-- pv_equiv track=rewrite | github.com/djeada/Nauka-Programowania | src/Python/24_Listy_trudne/Zad4.py | znajdzPodciagV1
-- ===== SOURCE A (Python) =====
-- def znajdzPodciagV1(listaA, listaB):
--
--     if len(listaA) != len(listaB):
--         return False
--
--     histo = {}
--
--     histo[0] = -1
--
--     wynik, sumaA, sumaB = 0, 0, 0
--
--     for i in range(len(listaA)):
--
--         sumaA += listaA[i]
--         sumaB += listaB[i]
--
--         roznica = sumaA - sumaB
--
--         if roznica not in histo:
--             histo[roznica] = i
--
--         else:
--             wynik = max(wynik, i - histo[roznica])
--
--     return wynik
-- ===== SOURCE B (Python) =====
-- def znajdzPodciagV1(listaA, listaB):
--     if len(listaA) != len(listaB):
--         return False
--     pref = [0]
--     for a, b in zip(listaA, listaB):
--         pref.append(pref[-1] + (a - b))
--     wynik = 0
--     for l in range(1, len(pref)):
--         for k in range(l):
--             if pref[k] == pref[l]:
--                 wynik = max(wynik, l - k)
--     return wynik
-- ===== Notes on version B (the rewrite author's own statement) =====
-- stated objective: alternative
-- what changed: Replaced the single-pass hashmap of first occurrences of prefix-sum differences by an explicit prefix-sum array plus a brute-force double loop over all prefix pairs (k, l), taking the longest l-k with pref[k] == pref[l]; this trades A's O(n) hashing for a plainer O(n^2) scan with no dictionary.
-- outside the precondition, e.g. on znajdzPodciagV1([1], []): A returns False, B returns False
import Mathlib
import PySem

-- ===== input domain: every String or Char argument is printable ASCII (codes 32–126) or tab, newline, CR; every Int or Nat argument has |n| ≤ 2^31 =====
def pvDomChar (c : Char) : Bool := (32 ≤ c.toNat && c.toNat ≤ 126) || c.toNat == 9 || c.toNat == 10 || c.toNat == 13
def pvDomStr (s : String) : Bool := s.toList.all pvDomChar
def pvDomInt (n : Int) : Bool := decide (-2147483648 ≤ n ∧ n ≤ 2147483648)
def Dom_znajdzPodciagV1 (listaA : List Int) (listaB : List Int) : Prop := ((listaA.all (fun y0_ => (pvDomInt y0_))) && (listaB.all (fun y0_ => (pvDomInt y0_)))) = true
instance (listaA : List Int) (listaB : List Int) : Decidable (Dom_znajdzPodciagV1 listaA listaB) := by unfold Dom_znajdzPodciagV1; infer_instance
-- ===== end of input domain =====

-- B replaces A's one-pass hashmap of first prefix-difference occurrences by a prefix-sum
-- array and a brute-force double loop over all prefix pairs (alternative decomposition,
-- not faster); return-value equivalence is proved on pairs of equal length.

-- ===== PORT A =====
-- one loop step of A: i is the Python loop index; histo[roznica] is read by getD only
-- in the branch where 'roznica in histo', so the default 0 is never the result
def pvStepA (listaA listaB : List Int) (st : PySem.Dict Int Int × Int × Int × Int) (i : Int) :
    PySem.Dict Int Int × Int × Int × Int :=
  let sumaA := st.2.2.1 + PySem.List.pyGetD listaA i 0
  let sumaB := st.2.2.2 + PySem.List.pyGetD listaB i 0
  let roznica := sumaA - sumaB
  if st.1.contains roznica = false then
    (st.1.insert roznica i, st.2.1, sumaA, sumaB)
  else
    (st.1, max st.2.1 (i - st.1.getD roznica 0), sumaA, sumaB)

def znajdzPodciagV1 (listaA : List Int) (listaB : List Int) : Int :=
  if listaA.length ≠ listaB.length then 0  -- Python returns False here, excluded by Pre_
  else
    ((PySem.List.pyRange 0 (listaA.length : Int) 1).foldl (pvStepA listaA listaB)
      (PySem.Dict.empty.insert 0 (-1), 0, 0, 0)).2.1

-- ===== PORT B =====
-- pref = [0]; for a, b in zip(listaA, listaB): pref.append(pref[-1] + (a - b))
def pvPrefB (listaA listaB : List Int) : List Int :=
  (listaA.zip listaB).foldl
    (fun acc p => acc ++ [PySem.List.pyGetD acc (-1) 0 + (p.1 - p.2)]) [0]

-- inner loop: for k in range(l): if pref[k] == pref[l]: wynik = max(wynik, l - k)
def pvInnerB (pref : List Int) (l : Int) (w : Int) : Int :=
  (PySem.List.pyRange 0 l 1).foldl
    (fun w k => if PySem.List.pyGetD pref k 0 == PySem.List.pyGetD pref l 0
                then max w (l - k) else w) w

def znajdzPodciagV1_alt (listaA : List Int) (listaB : List Int) : Int :=
  if listaA.length ≠ listaB.length then 0  -- Python returns False here, excluded by Pre_
  else
    let pref := pvPrefB listaA listaB
    (PySem.List.pyRange 1 (pref.length : Int) 1).foldl (fun w l => pvInnerB pref l w) 0

-- ===== PRECONDITION & SPEC =====
-- Pre_ excludes pairs of unequal length, on which A returns the bool False, not an Int.
def Pre_znajdzPodciagV1 (listaA : List Int) (listaB : List Int) : Prop :=
  listaA.length = listaB.length
instance (listaA : List Int) (listaB : List Int) : Decidable (Pre_znajdzPodciagV1 listaA listaB) := by
  unfold Pre_znajdzPodciagV1; infer_instance

def pvWitness_znajdzPodciagV1 : List Int × List Int := ([2, 3, 1], [1, 4, 1])

def Spec_znajdzPodciagV1 (listaA : List Int) (listaB : List Int) (out : Int) : Prop := out = znajdzPodciagV1_alt listaA listaB
instance (listaA : List Int) (listaB : List Int) (out : Int) : Decidable (Spec_znajdzPodciagV1 listaA listaB out) := by unfold Spec_znajdzPodciagV1; infer_instance

-- ===== CLAIM (what is proved, stated in full; the proofs are below) =====
def Claim_equal_znajdzPodciagV1 : Prop := ∀ (listaA : List Int) (listaB : List Int), Dom_znajdzPodciagV1 listaA listaB → Pre_znajdzPodciagV1 listaA listaB → Spec_znajdzPodciagV1 listaA listaB (znajdzPodciagV1 listaA listaB)

-- ===== LEMMAS AND PROOFS =====

-- prefix sum of the first k elements of the difference list: both programs' common currency
def pvP (d : List Int) (k : Nat) : Int := (d.take k).sum

-- first index k ≤ m whose prefix sum is v (what A's histo stores, shifted by -1)
def pvG (d : List Int) (v : Int) (m : Nat) : Option Nat :=
  ((List.range (m + 1)).filter (fun k => pvP d k == v)).head?

-- first index k < l with pvP d k = pvP d l, else l itself
def pvFirst (d : List Int) (l : Nat) : Nat :=
  (((List.range l).filter (fun k => pvP d k == pvP d l)).head?).getD l

-- longest zero-sum span among the first m elements of d
def pvBest (d : List Int) : Nat → Int
  | 0 => 0
  | m + 1 => max (pvBest d m) ((m + 1 : Int) - (pvFirst d (m + 1) : Int))

lemma pvBest_nonneg (d : List Int) (m : Nat) : 0 ≤ pvBest d m := by
  induction m with
  | zero => simp [pvBest]
  | succ m ih => simp [pvBest]; left; exact ih

lemma pvG_succ_of_some (d : List Int) (v : Int) (m k : Nat) (h : pvG d v m = some k) :
    pvG d v (m + 1) = some k := by
  unfold pvG at h ⊢
  rw [List.range_succ, List.filter_append, List.head?_append, h]
  rfl

lemma pvG_succ_of_none (d : List Int) (v : Int) (m : Nat) (h : pvG d v m = none) :
    pvG d v (m + 1) = if pvP d (m + 1) = v then some (m + 1) else none := by
  unfold pvG at h ⊢
  rw [List.range_succ, List.filter_append, List.head?_append, h]
  by_cases hp : pvP d (m+1) = v <;> simp [hp]

lemma pvP_zipWith (listaA listaB : List Int) (h : listaA.length = listaB.length) (m : Nat) :
    pvP (List.zipWith (fun a b => a - b) listaA listaB) m
      = (listaA.take m).sum - (listaB.take m).sum := by
  unfold pvP
  induction listaA generalizing listaB m with
  | nil => cases listaB with
    | nil => simp
    | cons b bs => simp at h
  | cons a as ih => cases listaB with
    | nil => simp at h
    | cons b bs =>
      cases m with
      | zero => simp
      | succ m =>
        simp only [List.zipWith_cons_cons, List.take_succ_cons, List.sum_cons]
        rw [ih bs (by simpa using h) m]; ring

lemma take_succ_sum (xs : List Int) (m : Nat) (hm : m < xs.length) :
    (xs.take (m + 1)).sum = (xs.take m).sum + xs.getD m 0 := by
  rw [List.getD_eq_getElem _ _ hm, List.take_add_one, List.sum_append]
  simp [List.getElem?_eq_getElem hm]
-- pv_equiv track=rewrite | github.com/EdisonNi-hku/Robust_Evidence_Based_QA | training/parse_for_entailment_eval.py | extract_outer_parenthesis_content
-- ===== SOURCE A (Python) =====
-- def extract_outer_parenthesis_content(sentence):
--     # Strip trailing spaces and any trailing punctuation
--     sentence = sentence.rstrip(" .,;!?")
--     num_close = 0
--     end_idx = len(sentence)
--     for i in range(len(sentence) - 1, -1, -1):
--         if sentence[i] == ')':
--             num_close += 1
--             if num_close == 1:
--                 end_idx = i
--         elif sentence[i] == '(' and num_close == 1:
--             return sentence[i+1:end_idx]
--         if sentence[i] == '(' and num_close > 1:
--             num_close -= 1
--     return None
-- ===== SOURCE B (Python) =====
-- def extract_outer_parenthesis_content(sentence):
--     # One forward pass with an explicit stack of '(' indices instead of A's
--     # backward scan with a close-counter.
--     s = sentence.rstrip(" .,;!?")
--     stack = []
--     last_close = None
--     open_of_last = None
--     for i, ch in enumerate(s):
--         if ch == '(':
--             stack.append(i)
--         elif ch == ')':
--             last_close = i
--             open_of_last = stack.pop() if stack else None
--     if last_close is None or open_of_last is None:
--         return None
--     return s[open_of_last + 1:last_close]
-- ===== Notes on version B (the rewrite author's own statement) =====
-- stated objective: alternative
-- what changed: Replaces A's backward scan with a close-parenthesis counter by a single forward pass that keeps an explicit stack of '(' indices and records, at each ')', the index of its matching '('; the pair recorded at the last ')' gives the answer.
import Mathlib
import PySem

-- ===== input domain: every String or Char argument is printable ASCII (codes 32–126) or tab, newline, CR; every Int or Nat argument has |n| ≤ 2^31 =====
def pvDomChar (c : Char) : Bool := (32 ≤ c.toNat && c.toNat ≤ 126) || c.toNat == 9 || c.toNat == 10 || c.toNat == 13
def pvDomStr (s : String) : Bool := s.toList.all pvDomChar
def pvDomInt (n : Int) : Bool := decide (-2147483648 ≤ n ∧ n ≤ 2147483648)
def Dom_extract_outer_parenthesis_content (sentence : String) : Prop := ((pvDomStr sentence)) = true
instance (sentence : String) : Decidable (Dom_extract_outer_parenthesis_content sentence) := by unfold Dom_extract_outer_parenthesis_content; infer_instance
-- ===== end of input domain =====

-- B replaces A's backward counter scan by one forward pass with an explicit stack of '(' indices (objective: alternative, same cost).

-- Shared helper: exact port of Python's str.rstrip(chars) (strip chars from the right while they are in the set).
def pyRstripPunct (s : List Char) : List Char :=
  ((s.reverse.dropWhile (fun c => (" .,;!?".toList).contains c))).reverse

-- ===== PORT A =====
-- A's loop 'for i in range(len(s)-1, -1, -1)': argument n means "index n-1 is processed next"; state (num_close, end_idx).
def loopA (s : List Char) : Nat → Nat → Nat → Option (List Char)
  | 0, _, _ => none
  | (i+1), nc, e =>
    let c := s.getD i ' '   -- in range on every call made (i < s.length), so getD is exact for Python's s[i]
    if c = ')' then
      loopA s i (nc + 1) (if nc + 1 = 1 then i else e)
    else if c = '(' ∧ nc = 1 then
      some (PySem.List.slice s (some ((i : Int) + 1)) (some ((e : Int))))
    else if c = '(' ∧ nc > 1 then
      loopA s i (nc - 1) e
    else
      loopA s i nc e

def extract_outer_parenthesis_content (sentence : String) : Option String :=
  let s := pyRstripPunct sentence.toList
  (loopA s s.length 0 s.length).map String.mk

-- ===== PORT B =====
-- B's single forward loop: state (stack of '(' indices, last_close, open_of_last); stack.pop()-if-stack = head?/tail.
def scanB : List Char → Nat → List Nat → Option Nat → Option Nat → (List Nat × Option Nat × Option Nat)
  | [], _, st, lc, op => (st, lc, op)
  | ch :: r, i, st, lc, op =>
    if ch = '(' then scanB r (i + 1) (i :: st) lc op
    else if ch = ')' then scanB r (i + 1) st.tail (some i) st.head?
    else scanB r (i + 1) st lc op

def extract_outer_parenthesis_content_alt (sentence : String) : Option String :=
  let s := pyRstripPunct sentence.toList
  match (scanB s 0 [] none none).2 with
  | (some j, some t) => some (String.mk (PySem.List.slice s (some ((t : Int) + 1)) (some ((j : Int)))))
  | _ => none

-- ===== PRECONDITION & SPEC =====
def Spec_extract_outer_parenthesis_content (sentence : String) (out : Option String) : Prop := out = extract_outer_parenthesis_content_alt sentence
instance (sentence : String) (out : Option String) : Decidable (Spec_extract_outer_parenthesis_content sentence out) := by unfold Spec_extract_outer_parenthesis_content; infer_instance

-- ===== CLAIM (what is proved, stated in full; the proofs are below) =====
def Claim_equal_extract_outer_parenthesis_content : Prop := ∀ (sentence : String), Dom_extract_outer_parenthesis_content sentence → Spec_extract_outer_parenthesis_content sentence (extract_outer_parenthesis_content sentence)

-- ===== LEMMAS AND PROOFS =====

-- forward stack contents alone (proof-side abstraction of scanB's first component)
def stk : List Char → Nat → List Nat → List Nat
  | [], _, st => st
  | ch :: r, i, st =>
    stk r (i + 1) (if ch = '(' then i :: st else if ch = ')' then st.tail else st)

theorem scanB_fst (p : List Char) : ∀ i st lc op, (scanB p i st lc op).1 = stk p i st := by
  induction p with
  | nil => intro i st lc op; rfl
  | cons ch r ih =>
      intro i st lc op
      simp only [scanB, stk]
      split_ifs <;> simp [ih]

theorem scanB_concat (p q : List Char) : ∀ i st lc op,
    scanB (p ++ q) i st lc op =
      scanB q (i + p.length) (scanB p i st lc op).1 (scanB p i st lc op).2.1 (scanB p i st lc op).2.2 := by
  induction p with
  | nil => intro i st lc op; simp [scanB]
  | cons ch r ih =>
      intro i st lc op
      simp only [List.cons_append, scanB]
      split_ifs with h1 h2 <;>
        simp [ih, Nat.add_assoc, Nat.add_comm 1 r.length]

theorem scanB_no_close (p : List Char) (hp : ∀ c ∈ p, c ≠ ')') :
    ∀ i st lc op, (scanB p i st lc op).2 = (lc, op) := by
  induction p with
  | nil => intro i st lc op; rfl
  | cons ch r ih =>
      intro i st lc op
      have hc : ch ≠ ')' := hp ch (List.mem_cons_self ..)
      have hr : ∀ c ∈ r, c ≠ ')' := fun c hcm => hp c (List.mem_cons_of_mem _ hcm)
      by_cases h1 : ch = '('
      · simp only [scanB, if_pos h1]; exact ih hr ..
      · by_cases h2 : ch = ')'
        · exact absurd h2 hc
        · simp only [scanB, if_neg h1, if_neg h2]; exact ih hr ..

theorem loopA_skip (s : List Char) (e : Nat) : ∀ n m, m ≤ n →
    (∀ i, m ≤ i → i < n → s.getD i ' ' ≠ ')') →
    loopA s n 0 e = loopA s m 0 e := by
  intro n
  induction n with
  | zero => intro m hm _; interval_cases m; rfl
  | succ k ih =>
      intro m hm hno
      rcases Nat.eq_or_lt_of_le hm with h | h
      · rw [h]
      · have hk : m ≤ k := Nat.lt_succ_iff.mp h
        have hck : s.getD k ' ' ≠ ')' := hno k hk (Nat.lt_succ_self k)
        have step : loopA s (k+1) 0 e = loopA s k 0 e := by
          simp only [loopA]
          split_ifs <;> first | rfl | exact absurd (by assumption) hck | simp_all | omega
        rw [step, ih m hk (fun i h1 h2 => hno i h1 (Nat.lt_succ_of_lt h2))]

theorem getElem?_tail' {α : Type} (l : List α) (k : Nat) : l.tail[k]? = l[k+1]? := by
  cases l <;> simp

-- core: A's backward counter scan from index j equals a lookup into the forward stack of the prefix before j
theorem loopA_eq_stk (s : List Char) : ∀ j, j ≤ s.length → ∀ nc e, 1 ≤ nc →
    loopA s j nc e =
      match (stk (s.take j) 0 [])[nc - 1]? with
      | some t => some (PySem.List.slice s (some ((t : Int) + 1)) (some ((e : Int))))
      | none => none := by
  intro j
  induction j with
  | zero => intro _ nc e _; simp [loopA, stk]
  | succ k ih =>
      intro hj nc e hnc
      have hk : k < s.length := hj
      have htake : s.take (k+1) = s.take k ++ [s[k]] := by
        rw [List.take_succ]; simp [hk]
      have hstk_app : ∀ (c : Char) (st : List Nat),
          stk (s.take k ++ [c]) 0 st =
            (if c = '(' then k :: stk (s.take k) 0 st
             else if c = ')' then (stk (s.take k) 0 st).tail
             else stk (s.take k) 0 st) := by
        -- generalized append step for stk
        intro c st
        have key : ∀ (p : List Char) (i : Nat) (st : List Nat),
            stk (p ++ [c]) i st =
              (if c = '(' then (i + p.length) :: stk p i st
               else if c = ')' then (stk p i st).tail
               else stk p i st) := by
          intro p
          induction p with
          | nil => intro i st; simp [stk]
          | cons ch r ihp =>
              intro i st
              simp only [List.cons_append, stk, ihp]
              split_ifs <;> simp [Nat.add_assoc, Nat.add_comm 1 r.length]
        have := key (s.take k) 0
        simpa [List.length_take, Nat.min_eq_left (Nat.le_of_lt hk)] using this st
      have hgetD : s.getD k ' ' = s[k] := by
        simp [List.getD_eq_getElem?_getD, hk]
      have hstep : loopA s (k+1) nc e =
          (if s[k] = ')' then loopA s k (nc+1) (if nc + 1 = 1 then k else e)
           else if s[k] = '(' ∧ nc = 1 then
             some (PySem.List.slice s (some ((k : Int) + 1)) (some ((e : Int))))
           else if s[k] = '(' ∧ nc > 1 then loopA s k (nc-1) e
           else loopA s k nc e) := by
        simp only [loopA, hgetD]
      rw [hstep, htake, hstk_app]
      by_cases h1 : s[k] = ')'
      · have hne : ¬ (nc + 1 = 1) := by omega
        rw [if_pos h1, if_neg hne, h1]
        rw [if_neg (by decide), if_pos rfl]
        rw [ih (Nat.le_of_lt hk) (nc+1) e (by omega)]
        rw [getElem?_tail']
        have hi : nc + 1 - 1 = nc - 1 + 1 := by omega
        rw [hi]
      · by_cases h2 : s[k] = '('
        · rw [if_neg h1, h2, if_pos rfl]
          by_cases h3 : nc = 1
          · rw [if_pos ⟨rfl, h3⟩]
            simp [h3]
          · have hnc2 : nc > 1 := by omega
            rw [if_neg (fun hh => h3 hh.2), if_pos ⟨rfl, hnc2⟩]
            rw [ih (Nat.le_of_lt hk) (nc-1) e (by omega)]
            have hi : nc - 1 = (nc - 1 - 1) + 1 := by omega
            rw [hi, List.getElem?_cons_succ]
            norm_num
        · rw [if_neg h1, if_neg (fun hh => h2 hh.1), if_neg (fun hh => h2 hh.1)]
          rw [if_neg h2, if_neg h1]
          exact ih (Nat.le_of_lt hk) nc e hnc

-- last occurrence of ')' : index and the no-later-close property, via findIdx on the reverse
theorem main_eq (s : List Char) :
    (loopA s s.length 0 s.length).map String.mk =
      (match (scanB s 0 [] none none).2 with
       | (some j, some t) => some (String.mk (PySem.List.slice s (some ((t : Int) + 1)) (some ((j : Int)))))
       | _ => none) := by
  by_cases h : ')' ∈ s
  · -- j = last index of ')'
    have hrev : ')' ∈ s.reverse := by simpa using h
    obtain ⟨k, hk⟩ : ∃ k, k = s.reverse.findIdx (· = ')') := ⟨_, rfl⟩
    have hklt : k < s.length := by
      have := List.findIdx_lt_length_of_exists (p := (· = ')')) (xs := s.reverse)
        ⟨')', hrev, by simp⟩
      rw [← hk] at this
      simpa using this
    obtain ⟨j, hj⟩ : ∃ j, j = s.length - 1 - k := ⟨_, rfl⟩
    have hjlt : j < s.length := by omega
    have hjk : s.length - 1 - j = k := by omega
    have hsj : s[j] = ')' := by
      have h1 : s.reverse[k]'(by simpa using hklt) = ')' := by
        subst hk
        have := List.findIdx_getElem (w := by simpa using hklt)
          (xs := s.reverse) (p := (· = ')'))
        simpa using this
      rw [List.getElem_reverse] at h1
      have : s.length - 1 - k = j := by omega
      simpa [this] using h1
    have hafter : ∀ i (_ : j < i) (hi : i < s.length), s[i]'hi ≠ ')' := by
      intro i hji hilt
      have hidx : s.length - 1 - i < k := by omega
      have := List.not_of_lt_findIdx (p := (· = ')')) (xs := s.reverse) (hk ▸ hidx)
      rw [List.getElem_reverse] at this
      have heq : s.length - 1 - (s.length - 1 - i) = i := by omega
      simpa [heq] using this
    -- A side
    have hA1 : loopA s s.length 0 s.length = loopA s (j+1) 0 s.length := by
      apply loopA_skip s s.length s.length (j+1) (by omega)
      intro i h1 h2
      have : s.getD i ' ' = s[i]'(h2) := by simp [List.getD_eq_getElem?_getD, h2]
      rw [this]; exact hafter i (by omega) h2
    have hA2 : loopA s (j+1) 0 s.length = loopA s j 1 j := by
      have hgetD : s.getD j ' ' = ')' := by
        simp [List.getD_eq_getElem?_getD, hjlt, hsj]
      simp only [loopA, hgetD]
      norm_num
    -- B side
    have hsplit : s = s.take j ++ [')'] ++ s.drop (j+1) := by
      have hd : s.drop j = ')' :: s.drop (j+1) := by
        rw [List.drop_eq_getElem_cons hjlt, hsj]
      rw [List.append_assoc, List.singleton_append, ← hd, List.take_append_drop]
    have hlen_take : (s.take j).length = j := by
      simp [Nat.le_of_lt hjlt]
    have hdrop_no : ∀ c ∈ s.drop (j+1), c ≠ ')' := by
      intro c hc
      obtain ⟨i, hilt, hie⟩ := List.getElem_of_mem hc
      rw [List.getElem_drop] at hie
      subst hie
      have hlen : i < s.length - (j+1) := by simpa using hilt
      exact hafter (j+1+i) (by omega) (by omega)
    have hB : (scanB s 0 [] none none).2 = (some j, (stk (s.take j) 0 []).head?) := by
      conv_lhs => rw [hsplit]
      rw [List.append_assoc, scanB_concat]
      simp only [scanB_fst, hlen_take, Nat.zero_add]
      simp only [List.cons_append, List.nil_append, scanB]
      rw [if_neg (show ¬ ((')' : Char) = '(') by decide), if_pos trivial]
      rw [scanB_no_close _ hdrop_no]
    have hcore := loopA_eq_stk s j (Nat.le_of_lt hjlt) 1 j (le_refl 1)
    rw [hA1, hA2, hcore, hB]
    cases hh : (stk (s.take j) 0 [])[0]? with
    | none => simp [List.head?_eq_getElem?, hh]
    | some t => simp [List.head?_eq_getElem?, hh]
  · -- no ')' at all: both none
    have hno : ∀ i, 0 ≤ i → i < s.length → s.getD i ' ' ≠ ')' := by
      intro i _ hi
      have : s.getD i ' ' = s[i]'hi := by simp [List.getD_eq_getElem?_getD, hi]
      rw [this]
      intro hc; exact h (hc ▸ List.getElem_mem hi)
    have hA : loopA s s.length 0 s.length = none := by
      rw [loopA_skip s s.length s.length 0 (Nat.zero_le _) hno]; rfl
    have hB : (scanB s 0 [] none none).2 = (none, none) :=
      scanB_no_close s (fun c hc hc' => h (hc' ▸ hc)) 0 [] none none
    rw [hA, hB]
    rfl

-- ===== VERDICT (by name: the statement is the Claim_ definition above) =====
theorem extract_outer_parenthesis_content_spec : Claim_equal_extract_outer_parenthesis_content := by
  intro sentence _
  unfold Spec_extract_outer_parenthesis_content extract_outer_parenthesis_content extract_outer_parenthesis_content_alt
  exact main_eq (pyRstripPunct sentence.toList)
^^^^
What is required = Within the listing above, the lines holding "pyRstripPunct" should be counted. Give only the number.

Task response = 4